To be ProLife is to strive for Agape love.  To sacrifice for the good of the other.  To do so we can't kill one another, for any reason.  We have to work for the salvation of all, especially our enemies and those who might want to kill us.  You can not be ProLife and blow up abortion clinics.  To love with Agape love means to inconvenience yourself in your giving to help others.  Which is more important, the higher tier of cable service or feeding the poor and providing medical care to everyone?  Doesn't it also mean giving your time.  It an be as simple as giving your time to talk to a neighbor who is lonely.  Sometimes I think that we find it easier to write a check but God wants us to put ourselves out.  He died for us on the Cross we can give up a weekend to help run a food pantry or build a house.

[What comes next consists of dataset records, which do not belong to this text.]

-- pv_equiv track=rewrite | github.com/riffluv/work1 | scripts/review-coconala-reply-shadow.py | latest_reviews_by_run
-- ===== SOURCE A (Python) =====
-- def build_run_key(review: dict) -> str:
--     run_key = (review.get("run_key") or "").strip()
--     if run_key:
--         return run_key
--     return f"{review.get('shadow_generated_at', '')}|{review.get('case_id', '')}"
--
-- def latest_reviews_by_run(reviews: list[dict]) -> list[dict]:
--     latest_by_run: dict[str, dict] = {}
--     ordered_keys: list[str] = []
--     for row in reviews:
--         run_key = build_run_key(row)
--         if run_key and run_key not in latest_by_run:
--             ordered_keys.append(run_key)
--         if run_key:
--             latest_by_run[run_key] = row
--     return [latest_by_run[key] for key in ordered_keys if key in latest_by_run]
-- ===== SOURCE B (Python) =====
-- def build_run_key(review: dict) -> str:
--     run_key = (review.get("run_key") or "").strip()
--     if run_key:
--         return run_key
--     return f"{review.get('shadow_generated_at', '')}|{review.get('case_id', '')}"
--
-- def latest_reviews_by_run(reviews: list[dict]) -> list[dict]:
--     # Stage 1: walk the list in REVERSE; setdefault is first-wins, and the
--     # first occurrence in reverse order is the last occurrence overall.
--     latest: dict[str, dict] = {}
--     for row in reversed(reviews):
--         latest.setdefault(build_run_key(row), row)
--     # Stage 2: walk forward; at each key's first appearance emit that key's
--     # latest row (build_run_key never returns an empty string, so every row
--     # carries a key that is present in `latest`).
--     emitted: set[str] = set()
--     out: list[dict] = []
--     for row in reviews:
--         key = build_run_key(row)
--         if key not in emitted:
--             emitted.add(key)
--             out.append(latest[key])
--     return out
-- ===== Notes on version B (the rewrite author's own statement) =====
-- stated objective: alternative
-- what changed: B replaces A's single forward pass maintaining a last-wins dict plus a parallel ordered_keys list by two staged passes: a reverse pass with first-wins setdefault computes each key's last row, then a forward pass with a seen-set emits that row at each key's first appearance.
import Mathlib
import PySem

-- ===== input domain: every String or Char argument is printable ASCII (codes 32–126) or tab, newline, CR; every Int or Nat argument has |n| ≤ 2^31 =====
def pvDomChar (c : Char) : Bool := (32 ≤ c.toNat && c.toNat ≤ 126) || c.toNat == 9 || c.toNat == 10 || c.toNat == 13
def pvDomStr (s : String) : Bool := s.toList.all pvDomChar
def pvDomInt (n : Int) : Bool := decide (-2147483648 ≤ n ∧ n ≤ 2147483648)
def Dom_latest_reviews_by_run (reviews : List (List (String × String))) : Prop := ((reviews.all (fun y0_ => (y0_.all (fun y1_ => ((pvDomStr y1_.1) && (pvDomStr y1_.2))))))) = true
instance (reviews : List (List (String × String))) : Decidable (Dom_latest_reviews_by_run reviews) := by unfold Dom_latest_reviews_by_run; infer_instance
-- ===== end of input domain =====

-- B replaces A's single last-wins pass with ordered_keys by two staged passes (reverse first-wins setdefault, then forward emit at first appearance): an alternative decomposition, same cost.


-- ===== PORT A =====
-- build_run_key: review.get(k) is first-match lookup in the association list; `x or ""` then .strip()
-- is strip((get? k).getD "") since `or` only maps "" to "" (identity under strip); the f-string is a join.
def build_run_key (review : List (String × String)) : String :=
  let run_key := PySem.Str.strip (((PySem.Dict.mk review).get? "run_key").getD "")
  if run_key ≠ "" then run_key
  else PySem.Str.join "" [((PySem.Dict.mk review).get? "shadow_generated_at").getD "", "|",
                          ((PySem.Dict.mk review).get? "case_id").getD ""]

def latest_reviews_by_run (reviews : List (List (String × String))) : List (List (String × String)) :=
  let st := reviews.foldl
    (fun (st : PySem.Dict String (List (String × String)) × List String) row =>
      let run_key := build_run_key row
      let ks := if run_key ≠ "" ∧ st.1.contains run_key = false then st.2 ++ [run_key] else st.2
      let d  := if run_key ≠ "" then st.1.insert run_key row else st.1
      (d, ks))
    (PySem.Dict.empty, [])
  (st.2.filter (fun k => st.1.contains k)).map (fun k => st.1.getD k [])

-- ===== PORT B =====
-- Source B's build_run_key is textually the same helper as A's; the port shares it.
-- latest[key] cannot raise KeyError in Source B (each forward key was inserted by the reverse pass);
-- ported as getD with default [] — exact on every reachable lookup.
def latest_reviews_by_run_alt (reviews : List (List (String × String))) : List (List (String × String)) :=
  let latest := reviews.reverse.foldl
    (fun d row => d.setdefault (build_run_key row) row)
    (PySem.Dict.empty : PySem.Dict String (List (String × String)))
  (reviews.foldl
    (fun (st : PySem.Set String × List (List (String × String))) row =>
      let key := build_run_key row
      if st.1.contains key then st
      else (st.1.add key, st.2 ++ [latest.getD key []]))
    ((PySem.Set.empty : PySem.Set String), [])).2

-- ===== PRECONDITION & SPEC =====
def Spec_latest_reviews_by_run (reviews : List (List (String × String))) (out : List (List (String × String))) : Prop := out = latest_reviews_by_run_alt reviews
instance (reviews : List (List (String × String))) (out : List (List (String × String))) : Decidable (Spec_latest_reviews_by_run reviews out) := by unfold Spec_latest_reviews_by_run; infer_instance

-- ===== CLAIM =====
def Claim_equal_latest_reviews_by_run : Prop := ∀ (reviews : List (List (String × String))), Dom_latest_reviews_by_run reviews → Spec_latest_reviews_by_run reviews (latest_reviews_by_run reviews)

-- ===== LEMMAS AND PROOFS =====

-- build_run_key never returns the empty string: the fallback contains '|'.
theorem build_run_key_ne (row : List (String × String)) : build_run_key row ≠ "" := by
  unfold build_run_key
  set rk := PySem.Str.strip (((PySem.Dict.mk row).get? "run_key").getD "") with hrk
  by_cases h : rk ≠ ""
  · simp [h]
  · rw [if_neg h]
    intro hc
    have := congrArg String.toList hc
    simp [PySem.Str.toList_join, PySem.Chars.join, List.intercalate] at this

-- A's loop invariant: the fold over (dict, ordered_keys) is the dict fold alone,
-- with ordered_keys tracking the dict's key list (which stays Nodup).
theorem loop_inv (l : List (List (String × String)))
    (d : PySem.Dict String (List (String × String))) (ks : List String)
    (hks : ks = d.keys) (hnd : d.keys.Nodup) :
    l.foldl
      (fun (st : PySem.Dict String (List (String × String)) × List String) row =>
        let run_key := build_run_key row
        let ks := if run_key ≠ "" ∧ st.1.contains run_key = false then st.2 ++ [run_key] else st.2
        let d  := if run_key ≠ "" then st.1.insert run_key row else st.1
        (d, ks))
      (d, ks)
    = (l.foldl (fun d row => d.insert (build_run_key row) row) d,
       (l.foldl (fun d row => d.insert (build_run_key row) row) d).keys) := by
  induction l generalizing d ks with
  | nil => simpa using hks
  | cons row t ih =>
    subst hks
    simp only [List.foldl_cons]
    have hne := build_run_key_ne row
    by_cases hc : d.contains (build_run_key row) = false
    · simp only [hne, hc, ne_eq, not_false_eq_true, and_self, if_pos]
      exact ih _ _ (PySem.Dict.keys_insert_of_not_contains d row hc).symm
        (PySem.Dict.nodup_keys_insert d _ row hnd)
    · have hc' : d.contains (build_run_key row) = true := by simpa using hc
      simp only [hne, hc, ne_eq, not_false_eq_true, true_and, if_pos]
      exact ih _ _ (PySem.Dict.keys_insert_of_contains d row hc').symm
        (by rw [PySem.Dict.keys_insert_of_contains d row hc']; exact hnd)

-- Lookup in the forward last-wins fold = last matching row (first match in reverse), else the start dict.
theorem get?_foldl_insert (l : List (List (String × String)))
    (d : PySem.Dict String (List (String × String))) (k : String) :
    (l.foldl (fun d row => d.insert (build_run_key row) row) d).get? k
      = (l.reverse.find? (fun r => build_run_key r == k)).or (d.get? k) := by
  induction l generalizing d with
  | nil => simp
  | cons x t ih =>
    simp only [List.foldl_cons, List.reverse_cons, List.find?_append, ih]
    have hins : ((d.insert (build_run_key x) x).get? k)
        = ([x].find? (fun r => build_run_key r == k)).or (d.get? k) := by
      by_cases h : k = build_run_key x
      · simp [PySem.Dict.get?_insert, h]
      · have : (build_run_key x == k) = false := by
          simpa using (Ne.symm h)
        simp [PySem.Dict.get?_insert, h, List.find?, this]
    rw [hins]
    cases t.reverse.find? (fun r => build_run_key r == k) <;> simp [Option.or]
  -- note: Option.orElse from find?_append reduces to Option.or by the case split

-- Lookup in the reverse first-wins (setdefault) fold = the start dict, else the first match.
theorem get?_foldl_setdefault (m : List (List (String × String)))
    (d : PySem.Dict String (List (String × String))) (k : String) :
    (m.foldl (fun d row => d.setdefault (build_run_key row) row) d).get? k
      = (d.get? k).or (m.find? (fun r => build_run_key r == k)) := by
  induction m generalizing d with
  | nil => cases h : d.get? k <;> simp [Option.or, h]
  | cons x t ih =>
    simp only [List.foldl_cons, ih]
    by_cases hc : d.contains (build_run_key x) = true
    · rw [PySem.Dict.setdefault_of_contains _ _ hc]
      by_cases h : build_run_key x == k
      · have hk : k = build_run_key x := (by simpa using h : build_run_key x = k).symm
        have : (d.get? k).isSome := by
          rw [hk, ← PySem.Dict.contains_eq_isSome_get?]; exact hc
        obtain ⟨v, hv⟩ := Option.isSome_iff_exists.mp this
        simp [List.find?, h, hv, Option.or]
      · simp [List.find?, h]
    · have hc' : d.contains (build_run_key x) = false := by simpa using hc
      rw [PySem.Dict.setdefault_of_not_contains _ _ hc']
      by_cases h : k = build_run_key x
      · subst h
        have hdn : d.get? (build_run_key x) = none :=
          (PySem.Dict.get?_eq_none_iff_contains d _).mpr hc'
        simp [PySem.Dict.get?_insert, List.find?, hdn, Option.or]
      · have hb : (build_run_key x == k) = false := by simpa using (Ne.symm h)
        simp [PySem.Dict.get?_insert, h, List.find?, hb]

-- B's forward emit loop: with out = S.map g invariant, the fold returns the updated set and its image.
theorem emit_inv (g : String → List (String × String))
    (l : List (List (String × String))) (S : PySem.Set String) (out : List (List (String × String)))
    (hout : out = S.map g) :
    (l.foldl
      (fun (st : PySem.Set String × List (List (String × String))) row =>
        let key := build_run_key row
        if st.1.contains key then st
        else (st.1.add key, st.2 ++ [g key]))
      (S, out)).2
    = (PySem.Set.update S (l.map build_run_key)).map g := by
  induction l generalizing S out with
  | nil => simpa [PySem.Set.update] using hout
  | cons x t ih =>
    subst hout
    simp only [List.foldl_cons, List.map_cons]
    have hupd : PySem.Set.update S (build_run_key x :: t.map build_run_key)
        = PySem.Set.update (S.add (build_run_key x)) (t.map build_run_key) := by
      simp [PySem.Set.update]
    rw [hupd]
    by_cases hc : S.contains (build_run_key x) = true
    · have hmem : build_run_key x ∈ S := by simpa using hc
      have hadd : S.add (build_run_key x) = S := by simp [PySem.Set.add, hmem]
      simp only [hc, if_true, hadd]
      exact ih S (S.map g) rfl
    · have hc' : S.contains (build_run_key x) = false := by simpa using hc
      have hmem : build_run_key x ∉ S := by simpa using hc'
      have hadd : S.add (build_run_key x) = S ++ [build_run_key x] := by
        simp [PySem.Set.add, hmem]
      simp only [hc', Bool.false_eq_true, if_false]
      exact ih (S.add (build_run_key x)) (S.map g ++ [g (build_run_key x)])
        (by rw [hadd]; simp)

-- ===== VERDICT =====
theorem latest_reviews_by_run_spec : Claim_equal_latest_reviews_by_run := by
  intro reviews _
  unfold Spec_latest_reviews_by_run latest_reviews_by_run latest_reviews_by_run_alt
  have h0 : (PySem.Dict.empty : PySem.Dict String (List (String × String))).keys = [] :=
    PySem.Dict.keys_empty
  rw [loop_inv reviews PySem.Dict.empty [] h0.symm (by rw [h0]; exact List.nodup_nil)]
  set D := reviews.foldl (fun d row => d.insert (build_run_key row) row)
    (PySem.Dict.empty : PySem.Dict String (List (String × String))) with hD
  set L := reviews.reverse.foldl (fun d row => d.setdefault (build_run_key row) row)
    (PySem.Dict.empty : PySem.Dict String (List (String × String))) with hL
  have hget : ∀ k, D.get? k = L.get? k := by
    intro k
    rw [hD, hL, get?_foldl_insert, get?_foldl_setdefault]
    simp [PySem.Dict.get?_empty, Option.or]
    cases reviews.reverse.find? (fun r => build_run_key r == k) <;> simp [Option.or]
  have hfilter : D.keys.filter (fun k => D.contains k) = D.keys := by
    apply List.filter_eq_self.mpr
    intro k hk
    exact (PySem.Dict.contains_iff_mem_keys D k).mpr hk
  simp only [hfilter]
  -- B's output is D.keys.map (L.getD · [])
  have hB : (reviews.foldl
      (fun (st : PySem.Set String × List (List (String × String))) row =>
        let key := build_run_key row
        if st.1.contains key then st
        else (st.1.add key, st.2 ++ [L.getD key []]))
      ((PySem.Set.empty : PySem.Set String), [])).2
      = (PySem.Set.update (PySem.Set.empty : PySem.Set String) (reviews.map build_run_key)).map
          (fun k => L.getD k []) :=
    emit_inv (fun k => L.getD k []) reviews PySem.Set.empty [] (by simp [PySem.Set.empty])
  have hkeys : D.keys = PySem.Set.update (PySem.Set.empty : PySem.Set String) (reviews.map build_run_key) := by
    rw [hD, PySem.Dict.keys_foldl_insert_key, h0]; rfl
  rw [hB]
  have hgD : (fun k => L.getD k []) = (fun k => D.getD k []) := by
    funext k
    simp [PySem.Dict.getD_eq_get?_getD, hget k]
  rw [hgD, ← hkeys]
-- pv_equiv track=rewrite | github.com/harneet2512/RobbyMD | eval/medxpertqa/d11/evidence_attributor.py | _find_universal_claims
-- ===== SOURCE A (Python) =====
-- def _find_universal_claims(
--     all_supporting: dict[str, list[str]],
--     candidate_ids: list[str],
-- ) -> set[str]:
--     """Identify claim texts that appear for ALL candidates (cannot discriminate)."""
--     if len(candidate_ids) <= 1:
--         return set()
--     per_candidate_sets: list[set[str]] = [
--         {c.lower().strip() for c in all_supporting.get(cid, [])}
--         for cid in candidate_ids
--     ]
--     if not per_candidate_sets:
--         return set()
--     return set.intersection(*per_candidate_sets)
-- ===== SOURCE B (Python) =====
-- def _find_universal_claims(
--     all_supporting: dict[str, list[str]],
--     candidate_ids: list[str],
-- ) -> set[str]:
--     """Identify claim texts that appear for ALL candidates (cannot discriminate)."""
--     n = len(candidate_ids)
--     if n <= 1:
--         return set()
--     counts: dict[str, int] = {}
--     for cid in candidate_ids:
--         # count each candidate's DISTINCT normalized claims once
--         for claim in dict.fromkeys(c.lower().strip() for c in all_supporting.get(cid, [])):
--             counts[claim] = counts.get(claim, 0) + 1
--     return {claim for claim, k in counts.items() if k == n}
-- ===== Notes on version B (the rewrite author's own statement) =====
-- stated objective: alternative
-- what changed: Replaces building a list of per-candidate sets and intersecting them all with a single count table incremented once per candidate per distinct normalized claim, keeping claims whose count equals the number of candidates.
import Mathlib
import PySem

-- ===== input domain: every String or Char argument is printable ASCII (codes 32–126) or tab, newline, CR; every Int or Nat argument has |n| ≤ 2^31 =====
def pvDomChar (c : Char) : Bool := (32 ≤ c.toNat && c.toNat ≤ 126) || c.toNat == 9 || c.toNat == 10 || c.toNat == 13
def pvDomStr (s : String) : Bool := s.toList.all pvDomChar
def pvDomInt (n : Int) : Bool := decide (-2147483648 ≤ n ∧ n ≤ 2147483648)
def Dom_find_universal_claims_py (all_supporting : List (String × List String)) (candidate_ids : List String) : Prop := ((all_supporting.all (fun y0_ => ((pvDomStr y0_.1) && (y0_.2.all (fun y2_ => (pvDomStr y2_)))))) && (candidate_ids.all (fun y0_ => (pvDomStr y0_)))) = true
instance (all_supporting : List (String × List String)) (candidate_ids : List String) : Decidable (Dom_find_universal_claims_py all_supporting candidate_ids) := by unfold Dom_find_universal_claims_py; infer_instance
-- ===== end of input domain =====

-- B replaces the per-candidate set list + n-way intersection of A by one count table
-- (claim -> number of candidates whose distinct normalized claims contain it), keeping
-- the claims whose count equals len(candidate_ids); return value only (a set).

-- c.lower().strip(), shared normalization of both Pythons
def pvNorm (c : String) : String := PySem.Str.strip (PySem.Str.lower c)

-- ===== PORT A =====
def find_universal_claims_py (all_supporting : List (String × List String)) (candidate_ids : List String) : List String :=
  if candidate_ids.length ≤ 1 then []
  else
    let per_candidate_sets : List (PySem.Set String) :=
      candidate_ids.map (fun cid =>
        PySem.Set.ofList (((PySem.Dict.mk all_supporting).getD cid []).map pvNorm))
    match per_candidate_sets with
    | [] => []
    | s0 :: rest => rest.foldl PySem.Set.inter s0

-- ===== PORT B =====
def find_universal_claims_py_alt (all_supporting : List (String × List String)) (candidate_ids : List String) : List String :=
  let n := candidate_ids.length
  if n ≤ 1 then []
  else
    let counts : PySem.Dict String Int :=
      candidate_ids.foldl (fun d cid =>
        (PySem.List.dedup (((PySem.Dict.mk all_supporting).getD cid []).map pvNorm)).foldl
          (fun d claim => d.insert claim (d.getD claim 0 + 1)) d)
        PySem.Dict.empty
    PySem.Set.ofList ((counts.items.filter (fun p => p.2 == (n : Int))).map (·.1))

-- ===== PRECONDITION & SPEC =====
def Spec_find_universal_claims_py (all_supporting : List (String × List String)) (candidate_ids : List String) (out : List String) : Prop := out = find_universal_claims_py_alt all_supporting candidate_ids
instance (all_supporting : List (String × List String)) (candidate_ids : List String) (out : List String) : Decidable (Spec_find_universal_claims_py all_supporting candidate_ids out) := by unfold Spec_find_universal_claims_py; infer_instance

-- ===== CLAIM (what is proved, stated in full; the proofs are below) =====
def Claim_equal_find_universal_claims_py : Prop := ∀ (all_supporting : List (String × List String)) (candidate_ids : List String), Dom_find_universal_claims_py all_supporting candidate_ids → Spec_find_universal_claims_py all_supporting candidate_ids (find_universal_claims_py all_supporting candidate_ids)

-- ===== LEMMAS AND PROOFS =====

-- the per-candidate normalized claim list / distinct-claim set
def pvL (all_supporting : List (String × List String)) (cid : String) : List String :=
  ((PySem.Dict.mk all_supporting).getD cid []).map pvNorm

def pvS (all_supporting : List (String × List String)) (cid : String) : PySem.Set String :=
  PySem.Set.ofList (pvL all_supporting cid)

-- the concatenation B effectively counts over
def pvFlat (all_supporting : List (String × List String)) (cids : List String) : List String :=
  cids.flatMap (fun cid => PySem.List.dedup (pvL all_supporting cid))

-- A's fold of intersections is one filter over the first set
theorem pv_foldl_inter (rest : List (PySem.Set String)) (s0 : PySem.Set String) :
    rest.foldl PySem.Set.inter s0 = s0.filter (fun x => rest.all (fun s => s.contains x)) := by
  induction rest generalizing s0 with
  | nil => simp
  | cons t rest ih =>
    simp only [List.foldl_cons, ih, PySem.Set.inter, List.filter_filter, List.all_cons]
    exact List.filter_congr (fun x _ => by rw [Bool.and_comm])

-- B's count of a claim = the number of candidates whose distinct claims contain it
theorem pv_count_flat (all_supporting : List (String × List String)) (cids : List String) (k : String) :
    (pvFlat all_supporting cids).count k
      = cids.countP (fun cid => (pvS all_supporting cid).contains k) := by
  induction cids with
  | nil => simp [pvFlat]
  | cons c cs ih =>
    have hstep : (PySem.List.dedup (pvL all_supporting c)).count k
        = if (pvS all_supporting c).contains k then 1 else 0 := by
      by_cases h : k ∈ pvS all_supporting c
      · rw [if_pos ((PySem.Set.contains_iff _ _).2 h)]
        exact List.count_eq_one_of_mem
          (by rw [PySem.List.dedup_eq_ofList]; exact PySem.Set.nodup_ofList _)
          (by rw [PySem.List.dedup_eq_ofList]; exact h)
      · rw [if_neg (fun hc => h ((PySem.Set.contains_iff _ _).1 hc))]
        exact List.count_eq_zero.2 (by rw [PySem.List.dedup_eq_ofList]; exact h)
    show (PySem.List.dedup (pvL all_supporting c) ++ pvFlat all_supporting cs).count k = _
    rw [List.count_append, hstep, List.countP_cons, ih]
    split_ifs <;> omega

-- B's nested count-table fold is Counter(pvFlat ...)
theorem pv_counts_eq_counter (all_supporting : List (String × List String)) (cids : List String) :
    cids.foldl (fun d cid =>
        (PySem.List.dedup (((PySem.Dict.mk all_supporting).getD cid []).map pvNorm)).foldl
          (fun d claim => d.insert claim (d.getD claim 0 + 1)) d)
        PySem.Dict.empty
      = PySem.Dict.counter (pvFlat all_supporting cids) := by
  rw [PySem.Dict.counter_eq_foldl, pvFlat, List.foldl_flatMap]
  rfl

theorem find_universal_claims_py_spec : Claim_equal_find_universal_claims_py := by
  intro all cids _dom
  unfold Spec_find_universal_claims_py
  unfold find_universal_claims_py find_universal_claims_py_alt
  by_cases hlen : cids.length <= 1
  · simp [hlen]
  · simp only [hlen, if_false]
    rw [pv_counts_eq_counter]
    -- B's items filter as a filter over the distinct claims of pvFlat, with a Nat test
    rw [PySem.Dict.items_counter, List.filter_map, List.map_map]
    have h1 : ((fun p : String × Int => p.1) ∘ fun k => (k, ((pvFlat all cids).count k : Int)))
        = id := rfl
    have h2 : ((fun p : String × Int => p.2 == (cids.length : Int)) ∘
          fun k => (k, ((pvFlat all cids).count k : Int)))
        = fun k => (((pvFlat all cids).count k : Int) == (cids.length : Int)) := rfl
    rw [h1, List.map_id, h2,
      List.filter_congr (fun k _ => show (((pvFlat all cids).count k : Int) == (cids.length : Int))
          = ((pvFlat all cids).count k == cids.length) by
        by_cases h : (pvFlat all cids).count k = cids.length
        · rw [h]; simp
        · rw [beq_eq_false_iff_ne.mpr (by exact_mod_cast h), beq_eq_false_iff_ne.mpr h])]
    -- now compare with A
    obtain ⟨c0, cs, rfl⟩ : ∃ c0 cs, cids = c0 :: cs := by
      cases cids with
      | nil => simp at hlen
      | cons a l => exact ⟨a, l, rfl⟩
    have hmapS : (fun cid => PySem.Set.ofList (((PySem.Dict.mk all).getD cid []).map pvNorm))
        = pvS all := rfl
    simp only [List.map_cons, hmapS, List.length_cons]
    rw [pv_foldl_inter]
    -- split pvFlat at the first candidate
    have hflat : pvFlat all (c0 :: cs) = pvS all c0 ++ pvFlat all cs := by
      show PySem.List.dedup (pvL all c0) ++ pvFlat all cs = _
      rw [PySem.List.dedup_eq_ofList]; rfl
    rw [hflat, PySem.Set.ofList_append,
      PySem.Set.ofList_eq_self_of_nodup (pvS all c0) (PySem.Set.nodup_ofList (pvL all c0)),
      PySem.Set.update_eq_append_filter, List.filter_append]
    -- the tail contributes nothing: a claim counted cs.length+1 times is in candidate 0's set
    have htail :
        List.filter (fun k => (pvS all c0 ++ pvFlat all cs).count k == cs.length + 1)
          (List.filter (fun y => !(pvS all c0).contains y) (PySem.Set.ofList (pvFlat all cs))) = [] := by
      apply List.filter_eq_nil_iff.2
      intro k hk
      have hnot : ((pvS all c0).contains k) = false := by
        have := (List.mem_filter.1 hk).2
        cases h : (pvS all c0).contains k <;> simp_all
      have hc0 : (pvS all c0).count k = 0 :=
        List.count_eq_zero.2 (fun hm => by
          rw [(PySem.Set.contains_iff _ _).2 hm] at hnot; exact Bool.noConfusion hnot)
      have hle := List.countP_le_length (l := cs) (p := fun cid => (pvS all cid).contains k)
      simp only [beq_iff_eq, List.count_append, hc0, pv_count_flat]
      omega
    rw [htail, List.append_nil]
    have hnoop : PySem.Set.ofList
          (List.filter (fun k => (pvS all c0 ++ pvFlat all cs).count k == cs.length + 1) (pvS all c0))
        = List.filter (fun k => (pvS all c0 ++ pvFlat all cs).count k == cs.length + 1) (pvS all c0) :=
      PySem.Set.ofList_eq_self_of_nodup _ ((PySem.Set.nodup_ofList (pvL all c0)).filter _)
    rw [hnoop]
    -- on candidate 0's own set the two filter predicates agree
    apply List.filter_congr
    intro x hx
    have hcnt0 : (pvS all c0).count x = 1 :=
      List.count_eq_one_of_mem (PySem.Set.nodup_ofList _) hx
    rw [List.all_map, List.count_append, hcnt0, pv_count_flat]
    have hle := List.countP_le_length (l := cs) (p := fun cid => (pvS all cid).contains x)
    cases hall : cs.all ((fun s => s.contains x) ∘ fun cid => pvS all cid) with
    | true =>
      have : ∀ cid ∈ cs, ((pvS all cid).contains x) = true := fun cid hcid =>
        (List.all_eq_true.1 hall) cid hcid
      rw [List.countP_eq_length.2 this]
      simp [Nat.add_comm]
    | false =>
      obtain ⟨cid, hcid, hfx⟩ : ∃ cid ∈ cs, x ∉ pvS all cid := by simpa using hall
      have hfx' : ¬ ((pvS all cid).contains x) = true := fun hc =>
        hfx ((PySem.Set.contains_iff _ _).1 hc)
      have hlt : cs.countP (fun cid => (pvS all cid).contains x) < cs.length := by
        rcases Nat.lt_or_ge (cs.countP (fun cid => (pvS all cid).contains x)) cs.length with h | h
        · exact h
        · exact absurd (List.countP_eq_length.1 (Nat.le_antisymm hle h) cid hcid) hfx'
      exact (beq_eq_false_iff_ne.mpr (by omega)).symm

Most infatically to love God and to be ProLife does not mean killing in the name of God.  It doesn't even mean being mean in the name of God.  Hurting grieving families with signs full of hate speech is not what God calls us to do.  It does mean remonstrating those who are going wrong and pointing out what they need to do, but that has to be done with love, not anger.

The problem with our society is we have forgotten love and given up ProLife for what is easy and feels goos at the moment.  If we don't respect all life, how can we expect others to respect our lives and the lives of our families?  Until we all, become more lovingly ProLife we will continue to suffer from violence.

Tuesday, April 9, 2013

Life is the most precious gift - a ramble caused by grief.

How precious is life?  If it were not the most precious thing then the Redeemer's sacrifice would not have been so important.  This is why destroying life is so wrong, no matter how you destroy it.  The funny thing is that this is the same reason why being a martyr is such a great thing.  We can give our life away as a great gift but we can't destroy it as if it means nothing.

It is so hard then when someone we love dies.  It is their life that is gone and not them.  They still are and we hope to see them again when we die.  We will see them forever and they won't be in pain, but still death causes grief.  Why is that?  Is it the loss of what they could have become if they were still alive?  Is it only their company we miss?  Is it really just that we miss them?  If no one misses someone who dies is their life somehow less precious?  I don't know other than to say life is so precious that everyone's life is precious.  

With life we have the hope of repentance.  I often think this is why the death penalty is so wrong.  I often wonder why atheists don't value life more than those who have a hope of the afterlife.  If you believe that this all there is shouldn't life have the highest value?  This maybe why we grieve when someone dies to some extent.  We know that they are either destined for heaven or hell at that point.  When a great saint dies we often feel that they have gone to their reward and that helps us in our grief.  

Life is so precious in fact that even the partial death of causing pain and suffering is wrong.  Driving someone to despair is like causing a partial death, and not helping someone in need is like not helping someone who is hurt.  ProLife has to mean more than being antiabortion or it is not ProLife.  If ProLife means shaming pregnant women or blowing up doctors are we any better than those who kill innocent children?  We might actually be worse because we should know better.  ProLife means a life of love.  Love all,even or especially our enemies.  I heard it once said that an enemy is simply someone you need to pray for.